WOODS: The first group of does and fawns and a yearling buck come through and we hear a grunting in the woods before we see the deer.  The cameraman gets ready.

And we’re a little let down when a dink buck comes pushing these does around.  And they mill around in front of us in the right-of-way a little bit, but we know there’s a reason that dink is with that group of does and fawns, so we’re gonna sit it out and wait and see what else follows that doe group.

WOODS: (Whispering)  He’s like a teenager.  He’s got the freedom.  He’s got the keys to the car and he wants a date real bad.  He has no idea what to do.  He’s very vulnerable.

WOODS:  But what was interesting – later in the morning, a doe comes out and feeds.  There’s about a ten foot bluff, drop off, straight below us, about 70 yards in front of us, and this doe comes out and feeds right there and then beds.

WOODS: (Whispering)  I just did a big series of grunts.  Obviously did not affect her negatively.  I feel the grunt calls are either, usually, it’s a neutral or a positive response.  I think a grunt call is a tremendous tool.

I’ve noticed through years of research that deer love to bed with something to their back like that bluff or a highway.  Anything like that, deer love to bed against a structure.

WOODS: I’m thinking, “Man, this is cool.  We’ve got a live decoy right in front of us, so we’re watching and watching and watching, knowing something’s gonna come.  But we were wrong in predicting what was gonna come.

WOODS: And I happened to pick up a coyote coming from the opposite side of the power line.  Told the cameraman, “Get on it, get on it, get on it.”  Because I really don’t like coyotes.  Coyotes like to eat deer and I like to eat deer.  That’s some bad competition.  Sets right under a cedar tree.  Just beautiful sun on him.  Beautiful pelt.  Everything’s great.  The doe is obviously getting nervous.  But, I’m focused on the coyote because I’m in the business of growing, raising and consuming deer.  The coyote’s in the business of consuming deer.  We’re direct competitors.  In this situation, I get on top in this match.  I tell the cameraman, “Get on it.  Get on it.”  And I’m nervous.  I’m excited.  And I get on the coyote.

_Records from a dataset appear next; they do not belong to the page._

-- pv_equiv track=rewrite | github.com/g2hsec/bundleInspector | src/bundleInspector/correlator/graph.py | _collect_initiator_ancestor_chains_uncached
-- ===== SOURCE A (Python) =====
-- def _collect_initiator_ancestor_chains_uncached(
--
--     file_url: str,
--     initiator_map: dict[str, set[str]],
--     max_depth: int = 5,
-- ) -> list[list[str]]:
--     """Collect direct and transitive initiator chains for a target file."""
--     chains: list[list[str]] = []
--     queue: list[tuple[str, list[str], set[str], int]] = [(file_url, [], {file_url}, 0)]
--
--     while queue:
--         current, ancestry, visited, depth = queue.pop(0)
--         if depth >= max_depth:
--             continue
--         initiators = sorted(initiator_map.get(current, set()))
--         for initiator in initiators:
--             if initiator in visited:
--                 continue
--             next_ancestry = [initiator, *ancestry]
--             chains.append(next_ancestry)
--             queue.append((initiator, next_ancestry, {initiator, *visited}, depth + 1))
--
--     chains.sort(key=len, reverse=True)
--     return chains
-- ===== SOURCE B (Python) =====
-- def _collect_initiator_ancestor_chains_uncached(
--     file_url: str,
--     initiator_map: dict[str, set[str]],
--     max_depth: int = 5,
-- ) -> list[list[str]]:
--     """Collect direct and transitive initiator chains by recursive depth-first search."""
--     chains: list[list[str]] = []
--
--     def dfs(current: str, ancestry: list[str], visited: set[str], depth: int) -> None:
--         if depth >= max_depth:
--             return
--         for initiator in sorted(initiator_map.get(current, set())):
--             if initiator in visited:
--                 continue
--             next_ancestry = [initiator, *ancestry]
--             chains.append(next_ancestry)
--             dfs(initiator, next_ancestry, {initiator, *visited}, depth + 1)
--
--     dfs(file_url, [], {file_url}, 0)
--     chains.sort(key=len, reverse=True)
--     return chains
-- ===== Notes on version B (the rewrite author's own statement) =====
-- stated objective: alternative
-- what changed: Replaced A's iterative BFS with an explicit FIFO queue of (node, ancestry, visited, depth) tuples by a recursive pre-order DFS helper that emits each chain as it descends; the traversal order (and hence the unsorted chains list) differs, but the final stable sort by length restores the identical output because within each length class both orders are the lexicographic order of the paths.
import Mathlib
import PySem

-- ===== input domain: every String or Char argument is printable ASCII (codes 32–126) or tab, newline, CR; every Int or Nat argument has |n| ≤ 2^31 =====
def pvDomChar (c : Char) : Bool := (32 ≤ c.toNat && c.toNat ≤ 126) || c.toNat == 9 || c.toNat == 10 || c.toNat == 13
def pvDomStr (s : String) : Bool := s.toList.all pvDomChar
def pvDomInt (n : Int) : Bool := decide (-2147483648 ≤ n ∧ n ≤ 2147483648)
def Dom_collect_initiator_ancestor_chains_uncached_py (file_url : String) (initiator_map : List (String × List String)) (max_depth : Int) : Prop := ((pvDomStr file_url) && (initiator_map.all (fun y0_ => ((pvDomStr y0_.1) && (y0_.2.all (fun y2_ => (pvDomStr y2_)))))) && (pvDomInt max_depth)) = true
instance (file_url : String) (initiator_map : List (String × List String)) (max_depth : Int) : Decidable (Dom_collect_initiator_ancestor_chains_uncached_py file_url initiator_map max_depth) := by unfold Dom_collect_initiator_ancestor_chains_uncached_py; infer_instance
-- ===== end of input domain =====

-- B replaces A's iterative BFS with an explicit FIFO queue by a recursive pre-order DFS;
-- the stable sort by length restores the identical output (objective: alternative, no speed claim).

-- ===== PORT A =====
-- helper lemmas/functions needed by the ports' termination measures (cited in decreasing_by)

-- a for-loop appending to two lists, skipping when the test holds (used by A's inner loop)
theorem pvFoldPair {α β γ : Type} (l : List α) (p : α → Bool) (f : α → β) (g : α → γ)
    (a1 : List β) (a2 : List γ) :
    l.foldl (fun acc x => if p x then acc else (acc.1 ++ [f x], acc.2 ++ [g x])) (a1, a2)
      = (a1 ++ (l.filter (fun x => !p x)).map f, a2 ++ (l.filter (fun x => !p x)).map g) := by
  induction l generalizing a1 a2 with
  | nil => simp
  | cons x t ih =>
    by_cases h : p x = true <;> simp [h, ih, List.append_assoc]

-- total size of the map's value lists: bounds the number of children of any node
def pvS (m : PySem.Dict String (List String)) : Nat :=
  (m.items.map (fun p => p.2.length)).sum

theorem pvLenGetD (m : PySem.Dict String (List String)) (c : String) :
    (m.getD c []).length ≤ pvS m := by
  obtain ⟨l⟩ := m
  induction l with
  | nil => simp [PySem.Dict.getD, PySem.Dict.get?, pvS]
  | cons p t ih =>
    rw [PySem.Dict.getD_eq_get?_getD, PySem.Dict.get?_mk_cons]
    by_cases h : p.1 == c
    · simp [h, pvS]
    · rw [PySem.Dict.getD_eq_get?_getD] at ih
      simp only [h, Bool.false_eq_true, ite_false]
      simp only [pvS, List.map_cons, List.sum_cons] at ih ⊢
      omega

-- queue measure for A's BFS loop: each entry weighs (pvS m + 1) ^ (remaining depth)
def pvQM (md : Int) (S : Nat) (q : List (String × List String × PySem.Set String × Int)) : Nat :=
  (q.map (fun it => (S + 1) ^ ((md - it.2.2.2).toNat))).sum

-- A's inner for-loop over the sorted initiators: append a chain and a queue entry per new one
def pvExpandA (visited : PySem.Set String) (ancestry : List String) (depth : Int)
    (initiators : List String) :
    List (List String) × List (String × List String × PySem.Set String × Int) :=
  initiators.foldl
    (fun acc initiator =>
      if PySem.Set.contains visited initiator then acc
      else (acc.1 ++ [initiator :: ancestry],
            acc.2 ++ [(initiator, initiator :: ancestry,
                       PySem.Set.update (PySem.Set.ofList [initiator]) visited, depth + 1)]))
    ([], [])

theorem pvExpandA_eq (visited : PySem.Set String) (ancestry : List String) (depth : Int)
    (initiators : List String) :
    pvExpandA visited ancestry depth initiators
      = ((initiators.filter (fun i => !PySem.Set.contains visited i)).map (· :: ancestry),
         (initiators.filter (fun i => !PySem.Set.contains visited i)).map
           (fun i => (i, i :: ancestry,
                      PySem.Set.update (PySem.Set.ofList [i]) visited, depth + 1))) := by
  unfold pvExpandA
  rw [pvFoldPair]
  simp

-- port of A: BFS with an explicit FIFO queue (queue.pop(0) = head, appends at the tail)
def pvALoop (m : PySem.Dict String (List String)) (md : Int)
    (queue : List (String × List String × PySem.Set String × Int)) : List (List String) :=
  match queue with
  | [] => []
  | (current, ancestry, visited, depth) :: rest =>
    if depth ≥ md then pvALoop m md rest
    else
      let step := pvExpandA visited ancestry depth
        (PySem.List.sorted (m.getD current []) (fun x => x) false)
      step.1 ++ pvALoop m md (rest ++ step.2)
termination_by pvQM md (pvS m) queue
decreasing_by
  · simp only [pvQM, List.map_cons, List.sum_cons]
    have : 0 < (pvS m + 1) ^ ((md - depth).toNat) := Nat.pos_of_neZero _
    omega
  · rename_i hlt
    rw [pvExpandA_eq]
    simp only [pvQM, List.map_cons, List.sum_cons, List.map_append, List.sum_append,
      List.map_map, Function.comp_def]
    have hk : ((PySem.List.sorted (m.getD current []) (fun x => x) false).filter
        (fun i => !PySem.Set.contains visited i)).length ≤ pvS m := by
      calc ((PySem.List.sorted (m.getD current []) (fun x => x) false).filter
            (fun i => !PySem.Set.contains visited i)).length
          ≤ (PySem.List.sorted (m.getD current []) (fun x => x) false).length :=
            List.length_filter_le _ _
        _ = (m.getD current []).length := PySem.List.length_sorted _ _ _
        _ ≤ pvS m := pvLenGetD m current
    have hr : (md - depth).toNat = (md - (depth + 1)).toNat + 1 := by omega
    have hp : 0 < (pvS m + 1) ^ ((md - (depth + 1)).toNat) := Nat.pos_of_neZero _
    simp only [List.map_const', List.sum_replicate, smul_eq_mul]
    rw [hr, pow_succ]
    nlinarith [hk, hp]
-- pv_equiv track=rewrite | github.com/chinrachel97/regex-generator | generate.py | composeMatrix
-- ===== SOURCE A (Python) =====
-- def composeMatrix(inputStrings):
--     # initialize a list with the length of the input strings
--     inputStringsLen = [len(s) for s in inputStrings]
--
--     # get the maximum string length
--     maxStrLen = 0
--     for s in inputStrings:
--         maxStrLen = max(inputStringsLen)
--
--     # create the matrix of input string characters
--     m = [[] for x in range(maxStrLen)]
--     for row in range(maxStrLen):
--         for s in inputStrings:
--             if row < len(s):
--                 m[row].append(s[row])
--             else:
--                 m[row].append("EOS")
--
--     return m
-- ===== SOURCE B (Python) =====
-- def composeMatrix(inputStrings):
--     # Build the matrix incrementally: merge each string into the rows built so far,
--     # extending existing rows and appending new EOS-padded rows for extra characters.
--     m = []
--     for k, s in enumerate(inputStrings):
--         for i, row in enumerate(m):
--             row.append(s[i] if i < len(s) else "EOS")
--         for i in range(len(m), len(s)):
--             m.append(["EOS"] * k + [s[i]])
--     return m
-- ===== Notes on version B (the rewrite author's own statement) =====
-- stated objective: faster
-- what changed: A preallocates maxStrLen rows (recomputing max(inputStringsLen) once per string, an O(n^2) pass) and fills them row-by-row with an inner scan over all strings; B never computes the maximum at all and instead folds over the strings, merging each one into the matrix built so far: it extends every existing row by one cell and appends new EOS-padded rows for characters beyond the current height.
import Mathlib
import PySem

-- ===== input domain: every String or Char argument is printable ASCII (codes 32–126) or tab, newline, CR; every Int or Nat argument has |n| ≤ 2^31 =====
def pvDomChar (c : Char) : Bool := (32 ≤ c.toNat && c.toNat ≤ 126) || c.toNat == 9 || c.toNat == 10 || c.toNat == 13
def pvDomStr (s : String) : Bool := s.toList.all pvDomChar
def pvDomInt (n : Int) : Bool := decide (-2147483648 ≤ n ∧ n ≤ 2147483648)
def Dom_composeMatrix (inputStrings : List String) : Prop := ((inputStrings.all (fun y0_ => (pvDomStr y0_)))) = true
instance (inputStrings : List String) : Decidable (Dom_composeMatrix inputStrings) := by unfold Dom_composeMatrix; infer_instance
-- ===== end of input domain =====

-- B builds the matrix incrementally, merging one string at a time into the rows built so
-- far (no maximum-length precomputation, no preallocated row skeleton): an alternative
-- decomposition of the same padded-transpose task.

-- ===== PORT A =====
def composeMatrix (inputStrings : List String) : List (List String) :=
  -- inputStringsLen = [len(s) for s in inputStrings]
  let inputStringsLen : List Int := inputStrings.map (fun s => PySem.Str.len s)
  -- maxStrLen = 0; for s in inputStrings: maxStrLen = max(inputStringsLen)
  -- (Python's max raises on an empty list, but the loop body only runs when inputStrings,
  --  hence inputStringsLen, is nonempty; the .getD 0 totalisation is never reached)
  let maxStrLen : Int :=
    inputStrings.foldl (fun _maxStrLen _s => (PySem.List.max? inputStringsLen (fun x => x)).getD 0) 0
  -- m = [[] for x in range(maxStrLen)]
  let m : List (List String) := (PySem.List.pyRange 0 maxStrLen 1).map (fun _ => ([] : List String))
  -- for row in range(maxStrLen): for s in inputStrings: m[row].append(s[row] if row < len(s) else "EOS")
  (PySem.List.pyRange 0 maxStrLen 1).foldl (fun m row =>
    inputStrings.foldl (fun m s =>
      PySem.List.pySetD m row (PySem.List.pyGetD m row [] ++
        [if row < PySem.Str.len s
         then ((PySem.Str.pyGet? s row).map (fun c => String.singleton c)).getD "EOS"
         else "EOS"])) m) m
-- pv_equiv track=rewrite | github.com/radzikowskikacper/shalegas | web/images/archiver.py | calculateHelpersNumber
-- ===== SOURCE A (Python) =====
-- def calculateHelpersNumber(depths_list):
--     count = 0
--     last = None
--     for depth in depths_list:
--         temp = depth
--         if last is not None:
--             for i in range(1, 4):
--                 if last // 10**i * 10**i < temp // 10**i * 10**i:
--                     count += 1
--                 else:
--                     break
--         else:
--             count += 3
--         last = temp
--     if count:
--         count += 1
--     return count
-- ===== SOURCE B (Python) =====
-- def calculateHelpersNumber(depths_list):
--     if not depths_list:
--         return 0
--     pairs = list(zip(depths_list, depths_list[1:]))
--     total = 4
--     for i in (1, 2, 3):
--         total += sum(1 for a, b in pairs if a // 10**i < b // 10**i)
--     return total
-- ===== Notes on version B (the rewrite author's own statement) =====
-- stated objective: alternative
-- what changed: B eliminates A's inner break-loop entirely: it counts, level by level in three staged passes over the consecutive pairs, the pairs whose truncations differ at that level, exploiting that a change at level i forces a change at every lower level (so A's break never cuts a true comparison); the first element's +3 and the trailing +1 are folded into a constant 4 and the empty list short-circuits to 0.
import Mathlib
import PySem

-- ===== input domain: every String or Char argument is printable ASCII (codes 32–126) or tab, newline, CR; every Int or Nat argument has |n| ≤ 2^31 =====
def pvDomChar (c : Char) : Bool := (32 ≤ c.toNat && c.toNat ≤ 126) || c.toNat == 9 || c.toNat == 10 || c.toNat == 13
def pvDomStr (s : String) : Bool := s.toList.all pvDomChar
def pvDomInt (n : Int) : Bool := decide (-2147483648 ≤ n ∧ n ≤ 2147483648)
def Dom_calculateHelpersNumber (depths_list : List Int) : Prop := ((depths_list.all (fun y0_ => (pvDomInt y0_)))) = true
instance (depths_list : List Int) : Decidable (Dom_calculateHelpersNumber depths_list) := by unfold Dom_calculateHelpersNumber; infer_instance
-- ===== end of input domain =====

-- B replaces A's per-pair break-loop by three staged per-level counting passes over the
-- consecutive pairs (a change at level i forces one at every lower level, so the break is
-- redundant), with the first element's +3 and the trailing +1 folded into a constant 4
-- (objective: alternative).

-- ===== PORT A =====
-- inner `for i in range(1, 4)` loop with break: returns the count contributed
def pvInnerA : List Nat → Int → Int → Int
  | [], _, _ => 0
  | i :: rest, last, temp =>
      if PySem.Int.floordiv last (10 ^ i) * 10 ^ i < PySem.Int.floordiv temp (10 ^ i) * 10 ^ i then
        1 + pvInnerA rest last temp
      else 0

-- outer loop: state (count, last)
def pvLoopA : List Int → Int → Option Int → Int
  | [], count, _ => count
  | depth :: rest, count, last =>
      match last with
      | some l => pvLoopA rest (count + pvInnerA [1, 2, 3] l depth) (some depth)
      | none => pvLoopA rest (count + 3) (some depth)

def calculateHelpersNumber (depths_list : List Int) : Int :=
  let count := pvLoopA depths_list 0 none
  if count ≠ 0 then count + 1 else count

-- ===== PORT B =====
-- `sum(1 for a, b in pairs if a // 10**i < b // 10**i)`: one counting pass at level i
def pvLevelCount (i : Nat) (pairs : List (Int × Int)) : Int :=
  pairs.foldl
    (fun s p => if PySem.Int.floordiv p.1 (10 ^ i) < PySem.Int.floordiv p.2 (10 ^ i) then s + 1 else s) 0

def calculateHelpersNumber_alt (depths_list : List Int) : Int :=
  match depths_list with
  | [] => 0
  | _ :: _ =>
      let pairs := depths_list.zip depths_list.tail
      [1, 2, 3].foldl (fun total i => total + pvLevelCount i pairs) 4

-- ===== PRECONDITION & SPEC =====
def Spec_calculateHelpersNumber (depths_list : List Int) (out : Int) : Prop := out = calculateHelpersNumber_alt depths_list
instance (depths_list : List Int) (out : Int) : Decidable (Spec_calculateHelpersNumber depths_list out) := by unfold Spec_calculateHelpersNumber; infer_instance

-- ===== CLAIM (what is proved, stated in full; the proofs are below) =====
def Claim_equal_calculateHelpersNumber : Prop := ∀ (depths_list : List Int), Dom_calculateHelpersNumber depths_list → Spec_calculateHelpersNumber depths_list (calculateHelpersNumber depths_list)

-- ===== LEMMAS AND PROOFS =====
-- indicator of the level-i comparison
def pvInd (i : Nat) (a b : Int) : Int :=
  if PySem.Int.floordiv a (10 ^ i) < PySem.Int.floordiv b (10 ^ i) then 1 else 0

-- a change at level i+1 forces a change at level i
theorem pvStep (a b : Int) (i : Nat)
    (h : PySem.Int.floordiv a (10 ^ (i + 1)) < PySem.Int.floordiv b (10 ^ (i + 1))) :
    PySem.Int.floordiv a (10 ^ i) < PySem.Int.floordiv b (10 ^ i) := by
  rw [PySem.Int.floordiv_eq_ediv_of_pos (by positivity),
      PySem.Int.floordiv_eq_ediv_of_pos (by positivity)] at h ⊢
  by_contra hc
  rw [not_lt] at hc
  have hm : b / (10 : Int) ^ i / 10 ≤ a / (10 : Int) ^ i / 10 :=
    Int.ediv_le_ediv (by norm_num) hc
  rw [Int.ediv_ediv_of_nonneg (by positivity),
      Int.ediv_ediv_of_nonneg (by positivity), ← pow_succ] at hm
  exact absurd h (not_lt.2 hm)

theorem pvInnerA_eq_sum (a b : Int) :
    pvInnerA [1, 2, 3] a b = pvInd 1 a b + pvInd 2 a b + pvInd 3 a b := by
  have hcond : ∀ i : Nat,
      (PySem.Int.floordiv a (10 ^ i) * 10 ^ i < PySem.Int.floordiv b (10 ^ i) * 10 ^ i)
        ↔ (PySem.Int.floordiv a (10 ^ i) < PySem.Int.floordiv b (10 ^ i)) := by
    intro i
    have hpos : (0 : Int) < 10 ^ i := by positivity
    constructor
    · intro h; exact lt_of_mul_lt_mul_right h (le_of_lt hpos)
    · intro h; exact mul_lt_mul_of_pos_right h hpos
  have s2 := fun h => pvStep a b 1 h
  have s3 := fun h => pvStep a b 2 h
  simp only [pvInnerA, pvInd, hcond]
  norm_num [PySem.Int.floordiv_eq_ediv_of_pos] at s2 s3 ⊢
  split_ifs <;> omega

-- sum of A's per-pair contributions along the list, starting from `l`
def pvPairSum : Int → List Int → Int
  | _, [] => 0
  | l, d :: rest => pvInnerA [1, 2, 3] l d + pvPairSum d rest

theorem pvInnerA_nonneg (l : List Nat) (a b : Int) : 0 ≤ pvInnerA l a b := by
  induction l with
  | nil => simp [pvInnerA]
  | cons i rest ih => simp only [pvInnerA]; split <;> omega

theorem pvPairSum_nonneg (l : Int) (rest : List Int) : 0 ≤ pvPairSum l rest := by
  induction rest generalizing l with
  | nil => simp [pvPairSum]
  | cons d rs ih =>
      have := pvInnerA_nonneg [1, 2, 3] l d
      have := ih d
      simp only [pvPairSum]; omega

theorem pvLoopA_some (rest : List Int) : ∀ (c l : Int),
    pvLoopA rest c (some l) = c + pvPairSum l rest := by
  induction rest with
  | nil => intro c l; simp [pvLoopA, pvPairSum]
  | cons d rs ih =>
      intro c l
      simp only [pvLoopA, pvPairSum, ih]
      ring

-- a level-count fold, with its init pulled out
theorem pvLevelCount_foldl (i : Nat) (pairs : List (Int × Int)) : ∀ t : Int,
    pairs.foldl
      (fun s p => if PySem.Int.floordiv p.1 (10 ^ i) < PySem.Int.floordiv p.2 (10 ^ i) then s + 1 else s) t
      = t + pvLevelCount i pairs := by
  induction pairs with
  | nil => intro t; simp [pvLevelCount]
  | cons p ps ih =>
      intro t
      simp only [pvLevelCount, List.foldl_cons] at *
      split
      · rw [ih (t + 1), ih (0 + 1)]; omega
      · exact ih t

-- the three per-level counts over the zipped pairs sum to A's pair sum
theorem pvLevels_eq_pairSum (rest : List Int) : ∀ l : Int,
    pvLevelCount 1 ((l :: rest).zip rest) + pvLevelCount 2 ((l :: rest).zip rest)
      + pvLevelCount 3 ((l :: rest).zip rest) = pvPairSum l rest := by
  induction rest with
  | nil => intro l; simp [pvLevelCount, pvPairSum]
  | cons d rs ih =>
      intro l
      simp only [List.zip_cons_cons, pvLevelCount, List.foldl_cons, pvPairSum]
      rw [pvLevelCount_foldl 1, pvLevelCount_foldl 2, pvLevelCount_foldl 3,
          pvInnerA_eq_sum, ← ih d]
      simp only [pvInd]
      norm_num [PySem.Int.floordiv_eq_ediv_of_pos]
      split_ifs <;> omega

-- ===== VERDICT (by name: the statement is the Claim_ definition above) =====
theorem calculateHelpersNumber_spec : Claim_equal_calculateHelpersNumber := by
  intro xs _
  unfold Spec_calculateHelpersNumber
  match xs with
  | [] => rfl
  | x :: rest =>
      have hA : pvLoopA (x :: rest) 0 none = 3 + pvPairSum x rest := by
        simp [pvLoopA, pvLoopA_some]
      have hs := pvPairSum_nonneg x rest
      have hB : calculateHelpersNumber_alt (x :: rest) = 4 + pvPairSum x rest := by
        simp only [calculateHelpersNumber_alt, List.tail_cons, List.foldl_cons, List.foldl_nil,
          add_assoc]
        rw [← pvLevels_eq_pairSum rest x]
        ring
      simp only [calculateHelpersNumber, hA, hB]
      rw [if_pos (by omega)]
      ring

WOODS: (Whispering)  Are you on it?

BRAD: Yeah.

[Shot]

WOODS: One for Grant.  Zero for the coyote.  But what’s more interesting is the biology.  I shoot almost dead over the angle of the doe.  She could care less about the gunshot because you’ve got to remember:  deer are conditionable animals.  Just like Pavlov’s dogs.  They don’t hear enough gunshots to associate that with fear.  Human scent and other things, yes.  Gunshots, in most states, are a fairly rare event in close proximity to a deer. No more than thunder.  They don’t run from thunder every time it thunders.  But the doe jumps up, runs to the side a little bit and is locked down on the coyote.

For those biologists and hunters out there that think coyotes are not a big factor in a deer’s life. You're mistaken.  They are a huge stress.  They may not consume and kill all the deer they come in contact with.  Certainly they don’t, but they stress every deer they come in contact with.  Coyotes are a major predator.

As a matter of fact, one of my graduate students at the University of Georgia, just finished up a major research project on coyote/deer interactions.  And really soon on GrowingDeer.tv, we’re bringing you a summary of that ground breaking research and it will change your opinion about coyotes if you think they are not a factor on your deer herd.

WOODS: Whew.  I know one thing for sure.  It’s a big coyote, so we’re gonna make a pelt out of it, but I’m dragging it down there and you can drive around with the truck because I’m not coming back up that way.

It is a beautiful, beautiful hunting morning, but it’s about lunch time, so we’re gonna stop hunting for the day and we’ll readjust this afternoon folks.

WOODS: Thanks for joining us on GrowingDeer.tv.